Une vigilance constante et l’adoption de mesures de sécurité multicouches, bien au-delà du simple antivirus, sont la seule défense efficace contre les logiciels malveillants.
FAQ
Comment détecter un logiciel malveillant sur son système ?
Plusieurs signaux peuvent alerter sur la présence d’un logiciel malveillant : un ralentissement inhabituel de l’appareil, l’apparition de publicités intempestives (pop-ups), des fichiers qui deviennent inutilisables, des applications qui refusent de se lancer ou un blocage fréquent du système d’exploitation. Des signes de vol de données, comme des transactions bancaires non autorisées ou des connexions inexpliquées à vos comptes, sont également des indicateurs sérieux.
Un logiciel espion (spyware) peut-il endommager mon appareil ?
Un logiciel espion est principalement conçu pour collecter des informations sur l’utilisateur à des fins publicitaires.
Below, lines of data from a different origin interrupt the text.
-- pv_equiv track=rewrite | github.com/aniruddha-jafa/CS101Project_AniruddhaJafa | Textfile_functions.py | list_strings_to_list_words
-- ===== SOURCE A (Python) =====
-- def list_strings_to_list_words(list_strings):
--
--     string_words = ''
--
--     alpha = 'abcdefghijklmnopqrstuvwxyz'
--
--
--
--     for line in list_strings:
--
--         line.lower()
--
--         for character in line:
--
--             if  character in alpha:
--
--                 string_words = string_words + character
--
--             else:
--
--                 string_words = string_words + " "
--
--         string_words = string_words + " "
--
--     return string_words.split()
-- ===== SOURCE B (Python) =====
-- import re
--
-- def list_strings_to_list_words(list_strings):
--     # regex extraction of maximal lowercase-ASCII runs; space-join keeps
--     # words on different lines separated, exactly as A's per-line trailing space does
--     return re.findall('[a-z]+', ' '.join(list_strings))
-- ===== Notes on version B (the rewrite author's own statement) =====
-- stated objective: idiomatic
-- what changed: Replaces the character-by-character string building (append letter or space, then split) by joining the lines with a space and extracting maximal [a-z] runs with re.findall (C regex engine, no per-character Python-level string concatenation).
import Mathlib
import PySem

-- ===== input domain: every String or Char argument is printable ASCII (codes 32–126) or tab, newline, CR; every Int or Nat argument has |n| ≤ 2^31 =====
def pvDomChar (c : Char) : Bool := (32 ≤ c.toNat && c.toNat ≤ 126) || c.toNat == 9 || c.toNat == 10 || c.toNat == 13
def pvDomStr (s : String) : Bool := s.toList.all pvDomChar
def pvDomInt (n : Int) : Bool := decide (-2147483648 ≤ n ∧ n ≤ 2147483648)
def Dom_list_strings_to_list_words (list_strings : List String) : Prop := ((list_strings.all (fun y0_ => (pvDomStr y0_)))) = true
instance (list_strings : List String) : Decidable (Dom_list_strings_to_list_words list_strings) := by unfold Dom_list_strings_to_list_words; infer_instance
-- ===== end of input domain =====

-- B joins the lines with a space and extracts the maximal lowercase-ASCII runs directly (idiomatic regex-style extraction), instead of A's build-a-masked-string-then-split.

-- ===== PORT A =====
-- Python strings are ported on List Char (exact on the ASCII domain); str '+' is List.append;
-- `character in alpha` (1-char substring test) is ported as list membership, exact for 1-char needles;
-- `.split()` is PySem.Chars.split₀ on the char-list representation (= PySem.Str.split₀).
def list_strings_to_list_words (list_strings : List String) : List String :=
  let alpha : List Char := "abcdefghijklmnopqrstuvwxyz".toList
  let string_words : List Char :=
    list_strings.foldl (fun sw line =>
      let _ := PySem.Str.lower line   -- A calls line.lower() and discards the result
      (line.toList.foldl (fun sw c =>
        if alpha.contains c then sw ++ [c] else sw ++ [' ']) sw) ++ [' ']) []
  (PySem.Chars.split₀ string_words).map String.ofList

-- ===== PORT B =====
def pvIsLow (c : Char) : Bool := 'a' ≤ c && c ≤ 'z'

-- re.findall('[a-z]+', ·): the maximal runs of lowercase ASCII letters, in order (exact for this pattern)
def pvRuns : List Char → List (List Char)
  | [] => []
  | c :: cs =>
    if pvIsLow c then
      (c :: cs.takeWhile pvIsLow) :: pvRuns (cs.dropWhile pvIsLow)
    else pvRuns cs
termination_by cs => cs.length
decreasing_by
  · exact Nat.lt_succ_of_le (List.length_dropWhile_le _ _)
  · simp

def list_strings_to_list_words_alt (list_strings : List String) : List String :=
  (pvRuns (PySem.Str.join " " list_strings).toList).map String.ofList

-- ===== PRECONDITION & SPEC =====
def Spec_list_strings_to_list_words (list_strings : List String) (out : List String) : Prop := out = list_strings_to_list_words_alt list_strings
instance (list_strings : List String) (out : List String) : Decidable (Spec_list_strings_to_list_words list_strings out) := by unfold Spec_list_strings_to_list_words; infer_instance

-- ===== CLAIM (what is proved, stated in full; the proofs are below) =====
def Claim_equal_list_strings_to_list_words : Prop := ∀ (list_strings : List String), Dom_list_strings_to_list_words list_strings → Spec_list_strings_to_list_words list_strings (list_strings_to_list_words list_strings)

-- ===== LEMMAS AND PROOFS =====

-- what A's inner loop does to each character
def pvMask (c : Char) : Char := if pvIsLow c then c else ' '

theorem pv_contains_eq_isLow (c : Char) :
    ("abcdefghijklmnopqrstuvwxyz".toList.contains c) = pvIsLow c := by
  have h : "abcdefghijklmnopqrstuvwxyz".toList =
      ['a','b','c','d','e','f','g','h','i','j','k','l','m','n','o','p','q','r','s','t','u','v','w','x','y','z'] := by decide
  rw [h]
  simp only [pvIsLow, List.contains_eq_mem, List.mem_cons, List.not_mem_nil, or_false,
    ← Bool.decide_and, decide_eq_decide]
  have hc : ∀ d : Char, (c = d ↔ c.toNat = d.toNat) := by
    intro d
    constructor
    · rintro rfl; rfl
    · intro h'; exact Char.ext (UInt32.toNat_inj.mp h')
  have hle : ∀ a b : Char, (a ≤ b ↔ a.toNat ≤ b.toNat) := by
    intro a b; rw [Char.le_def, UInt32.le_iff_toNat_le]; exact Iff.rfl
  simp only [hc, hle]
  have h97 : ('a':Char).toNat = 97 := rfl
  have h98 : ('b':Char).toNat = 98 := rfl
  have h99 : ('c':Char).toNat = 99 := rfl
  have h100 : ('d':Char).toNat = 100 := rfl
  have h101 : ('e':Char).toNat = 101 := rfl
  have h102 : ('f':Char).toNat = 102 := rfl
  have h103 : ('g':Char).toNat = 103 := rfl
  have h104 : ('h':Char).toNat = 104 := rfl
  have h105 : ('i':Char).toNat = 105 := rfl
  have h106 : ('j':Char).toNat = 106 := rfl
  have h107 : ('k':Char).toNat = 107 := rfl
  have h108 : ('l':Char).toNat = 108 := rfl
  have h109 : ('m':Char).toNat = 109 := rfl
  have h110 : ('n':Char).toNat = 110 := rfl
  have h111 : ('o':Char).toNat = 111 := rfl
  have h112 : ('p':Char).toNat = 112 := rfl
  have h113 : ('q':Char).toNat = 113 := rfl
  have h114 : ('r':Char).toNat = 114 := rfl
  have h115 : ('s':Char).toNat = 115 := rfl
  have h116 : ('t':Char).toNat = 116 := rfl
  have h117 : ('u':Char).toNat = 117 := rfl
  have h118 : ('v':Char).toNat = 118 := rfl
  have h119 : ('w':Char).toNat = 119 := rfl
  have h120 : ('x':Char).toNat = 120 := rfl
  have h121 : ('y':Char).toNat = 121 := rfl
  have h122 : ('z':Char).toNat = 122 := rfl
  omega

theorem pv_isLow_not_isspace (c : Char) (h : pvIsLow c = true) :
    PySem.Chars.isspace c = false := by
  simp only [pvIsLow, Bool.and_eq_true, decide_eq_true_eq] at h
  have h1 : 97 ≤ c.toNat := by
    have := h.1; rw [Char.le_def, UInt32.le_iff_toNat_le] at this; exact this
  have h2 : c.toNat ≤ 122 := by
    have := h.2; rw [Char.le_def, UInt32.le_iff_toNat_le] at this; exact this
  simp only [PySem.Chars.isspace, Bool.or_eq_false_iff, Bool.and_eq_false_iff,
    decide_eq_false_iff_not]
  omega

-- A's inner foldl appends the masked characters
theorem pv_inner_foldl (cs : List Char) (sw : List Char) :
    cs.foldl (fun sw c => if "abcdefghijklmnopqrstuvwxyz".toList.contains c then sw ++ [c] else sw ++ [' ']) sw
      = sw ++ cs.map pvMask := by
  induction cs generalizing sw with
  | nil => simp
  | cons c cs ih =>
    simp only [List.foldl_cons, List.map_cons]
    rw [ih, pv_contains_eq_isLow]
    by_cases h : pvIsLow c = true <;> simp [h, pvMask]

-- A's outer foldl flattens the masked lines, each followed by a space
theorem pv_outer_foldl (ls : List String) (sw : List Char) :
    ls.foldl (fun sw line =>
        (line.toList.foldl (fun sw c =>
          if "abcdefghijklmnopqrstuvwxyz".toList.contains c then sw ++ [c] else sw ++ [' ']) sw) ++ [' ']) sw
      = sw ++ (ls.map (fun l => l.toList.map pvMask ++ [' '])).flatten := by
  induction ls generalizing sw with
  | nil => simp
  | cons l ls ih =>
    simp only [List.foldl_cons, List.map_cons, List.flatten_cons]
    rw [pv_inner_foldl, ih]
    simp

theorem pv_takeWhile_sep (p : Char → Bool) (sep : Char) (hs : ¬ p sep = true) (xs ys : List Char) :
    (xs ++ sep :: ys).takeWhile p = xs.takeWhile p := by
  induction xs with
  | nil => simp [List.takeWhile, hs]
  | cons c cs ih =>
    simp only [List.cons_append, List.takeWhile]
    cases p c <;> simp [ih]

theorem pv_dropWhile_sep (p : Char → Bool) (sep : Char) (hs : ¬ p sep = true) (xs ys : List Char) :
    (xs ++ sep :: ys).dropWhile p = xs.dropWhile p ++ sep :: ys := by
  induction xs with
  | nil => simp [List.dropWhile, hs]
  | cons c cs ih =>
    simp only [List.cons_append, List.dropWhile]
    cases p c <;> simp [ih]

-- pvRuns distributes over a non-letter separator
theorem pvRuns_append_sep (sep : Char) (hs : ¬ pvIsLow sep = true) (xs ys : List Char) :
    pvRuns (xs ++ sep :: ys) = pvRuns xs ++ pvRuns ys := by
  induction xs using pvRuns.induct with
  | case1 => simp [pvRuns, hs]
  | case2 c cs hc ih =>
    rw [List.cons_append, pvRuns, if_pos hc, pvRuns, if_pos hc,
      pv_takeWhile_sep _ _ hs, pv_dropWhile_sep _ _ hs, ih]
    simp
  | case3 c cs hc ih =>
    rw [List.cons_append, pvRuns, if_neg hc, pvRuns, if_neg hc, ih]

theorem pv_takeWhile_mask (xs : List Char) :
    (xs.map pvMask).takeWhile pvIsLow = xs.takeWhile pvIsLow := by
  induction xs with
  | nil => simp
  | cons c cs ih =>
    by_cases h : pvIsLow c = true
    · have hm : pvMask c = c := by simp [pvMask, h]
      rw [List.map_cons, hm, List.takeWhile_cons_of_pos h, List.takeWhile_cons_of_pos h, ih]
    · have hm : pvMask c = ' ' := by simp [pvMask, h]
      rw [List.map_cons, hm, List.takeWhile_cons_of_neg (by decide), List.takeWhile_cons_of_neg h]

theorem pv_dropWhile_mask (xs : List Char) :
    (xs.map pvMask).dropWhile pvIsLow = (xs.dropWhile pvIsLow).map pvMask := by
  induction xs with
  | nil => simp
  | cons c cs ih =>
    by_cases h : pvIsLow c = true
    · have hm : pvMask c = c := by simp [pvMask, h]
      rw [List.map_cons, hm, List.dropWhile_cons_of_pos h, List.dropWhile_cons_of_pos h, ih]
    · have hm : pvMask c = ' ' := by simp [pvMask, h]
      rw [List.map_cons, hm, List.dropWhile_cons_of_neg (by decide), List.dropWhile_cons_of_neg h,
        List.map_cons, hm]

-- masking does not change the runs
theorem pvRuns_map_mask (xs : List Char) : pvRuns (xs.map pvMask) = pvRuns xs := by
  induction xs using pvRuns.induct with
  | case1 => simp [pvRuns]
  | case2 c cs hc ih =>
    rw [List.map_cons]
    have hm : pvMask c = c := by simp [pvMask, hc]
    rw [hm, pvRuns, if_pos hc, pvRuns, if_pos hc, pv_takeWhile_mask, pv_dropWhile_mask, ih]
  | case3 c cs hc ih =>
    rw [List.map_cons]
    have hm : pvMask c = ' ' := by simp [pvMask, hc]
    have hsp : ¬ pvIsLow ' ' = true := by decide
    rw [hm, pvRuns, if_neg hsp, pvRuns, if_neg hc, ih]

-- split₀'s worker computes the runs on a letters-and-spaces string
theorem pv_go_spec (xs : List Char) (cur : List Char) (acc : List (List Char))
    (hxs : ∀ c ∈ xs, PySem.Chars.isspace c = true ∨ pvIsLow c = true) :
    PySem.Chars.split₀.go xs cur acc = acc.reverse ++
      (if cur.isEmpty then pvRuns xs
       else (cur.reverse ++ xs.takeWhile pvIsLow) :: pvRuns (xs.dropWhile pvIsLow)) := by
  induction xs generalizing cur acc with
  | nil =>
    cases cur <;> simp [PySem.Chars.split₀.go, pvRuns]
  | cons c rest ih =>
    have hxr : ∀ c' ∈ rest, PySem.Chars.isspace c' = true ∨ pvIsLow c' = true := by
      intro c' hc'; exact hxs c' (List.mem_cons_of_mem _ hc')
    have ih' : ∀ cur acc, PySem.Chars.split₀.go rest cur acc = acc.reverse ++
        (if cur.isEmpty then pvRuns rest
         else (cur.reverse ++ rest.takeWhile pvIsLow) :: pvRuns (rest.dropWhile pvIsLow)) :=
      fun cur acc => ih cur acc hxr
    by_cases hsp : PySem.Chars.isspace c = true
    · have hlo : ¬ pvIsLow c = true := by
        intro h; rw [pv_isLow_not_isspace c h] at hsp; exact Bool.false_ne_true hsp
      rw [PySem.Chars.split₀.go, if_pos hsp,
        List.takeWhile_cons_of_neg hlo, List.dropWhile_cons_of_neg hlo]
      have hpr : pvRuns (c :: rest) = pvRuns rest := by rw [pvRuns, if_neg hlo]
      cases cur with
      | nil => simp [ih', hpr]
      | cons a as => simp [ih', hpr]
    · have hlo : pvIsLow c = true := (hxs c List.mem_cons_self).resolve_left hsp
      rw [PySem.Chars.split₀.go, if_neg hsp, ih']
      have hpr : pvRuns (c :: rest) = (c :: rest.takeWhile pvIsLow) :: pvRuns (rest.dropWhile pvIsLow) := by
        rw [pvRuns, if_pos hlo]
      cases cur with
      | nil => simp [hpr]
      | cons a as =>
        simp [List.takeWhile_cons_of_pos hlo, List.dropWhile_cons_of_pos hlo]

theorem pv_split₀_eq_pvRuns (xs : List Char)
    (hxs : ∀ c ∈ xs, PySem.Chars.isspace c = true ∨ pvIsLow c = true) :
    PySem.Chars.split₀ xs = pvRuns xs := by
  rw [PySem.Chars.split₀, pv_go_spec xs [] [] hxs]
  simp

-- the two flattened texts have the same runs
theorem pv_runs_join (ls : List String) :
    pvRuns ((ls.map (fun l => l.toList ++ [' '])).flatten)
      = pvRuns (PySem.Chars.join [' '] (ls.map String.toList)) := by
  have hsp : ¬ pvIsLow ' ' = true := by decide
  induction ls with
  | nil =>
    have h0 : PySem.Chars.join [' '] ([] : List (List Char)) = [] := by
      simp [PySem.Chars.join, List.intercalate]
    simp [h0]
  | cons l rest ih =>
    cases rest with
    | nil =>
      have e1 : ([l].map (fun l => l.toList ++ [' '])).flatten = l.toList ++ ' ' :: [] := by simp
      have e2 : PySem.Chars.join [' '] ([l].map String.toList) = l.toList := by
        simp [PySem.Chars.join_singleton]
      rw [e1, e2, pvRuns_append_sep ' ' hsp]
      have : pvRuns [] = [] := by rw [pvRuns]
      rw [this, List.append_nil]
    | cons l2 rest2 =>
      have e1 : ((l :: l2 :: rest2).map (fun l => l.toList ++ [' '])).flatten
          = l.toList ++ ' ' :: ((l2 :: rest2).map (fun l => l.toList ++ [' '])).flatten := by simp
      have e2 : PySem.Chars.join [' '] ((l :: l2 :: rest2).map String.toList)
          = l.toList ++ ' ' :: PySem.Chars.join [' '] ((l2 :: rest2).map String.toList) := by
        rw [List.map_cons, List.map_cons, PySem.Chars.join_cons_cons]
        simp
      rw [e1, e2, pvRuns_append_sep ' ' hsp, pvRuns_append_sep ' ' hsp, ih]

-- ===== VERDICT (by name: the statement is the Claim_ definition above) =====
theorem list_strings_to_list_words_spec : Claim_equal_list_strings_to_list_words := by
  intro ls _
  unfold Spec_list_strings_to_list_words list_strings_to_list_words list_strings_to_list_words_alt
  simp only []
  rw [pv_outer_foldl ls []]
  have hmask : (ls.map (fun l => l.toList.map pvMask ++ [' '])).flatten
      = ((ls.map (fun l => l.toList ++ [' '])).flatten).map pvMask := by
    have h1 : ∀ l : String, l.toList.map pvMask ++ [' '] = (l.toList ++ [' ']).map pvMask := by
      intro l; simp [pvMask]
    simp only [h1]
    rw [List.map_flatten, List.map_map]
    rfl
  rw [List.nil_append, hmask]
  have hchars : ∀ c ∈ ((ls.map (fun l => l.toList ++ [' '])).flatten).map pvMask,
      PySem.Chars.isspace c = true ∨ pvIsLow c = true := by
    intro c hc
    rcases List.mem_map.mp hc with ⟨d, _, rfl⟩
    by_cases h : pvIsLow d = true
    · right; simp [pvMask, h]
    · left; simp [pvMask, h, PySem.Chars.isspace]
  rw [pv_split₀_eq_pvRuns _ hchars, pvRuns_map_mask, pv_runs_join]
  have hjoin : (PySem.Str.join " " ls).toList = PySem.Chars.join [' '] (ls.map String.toList) := by
    simp [PySem.Str.join]
  rw [hjoin]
Il ne vise pas à endommager directement le fonctionnement de l’appareil. Cependant, sa présence peut entraîner un ralentissement du système et, surtout, compromettre gravement votre vie privée en collectant des données sensibles, ce qui peut avoir des conséquences indirectes sur la sécurité de vos comptes et identités numériques.
Quelle est la différence entre un virus et un cheval de Troie ?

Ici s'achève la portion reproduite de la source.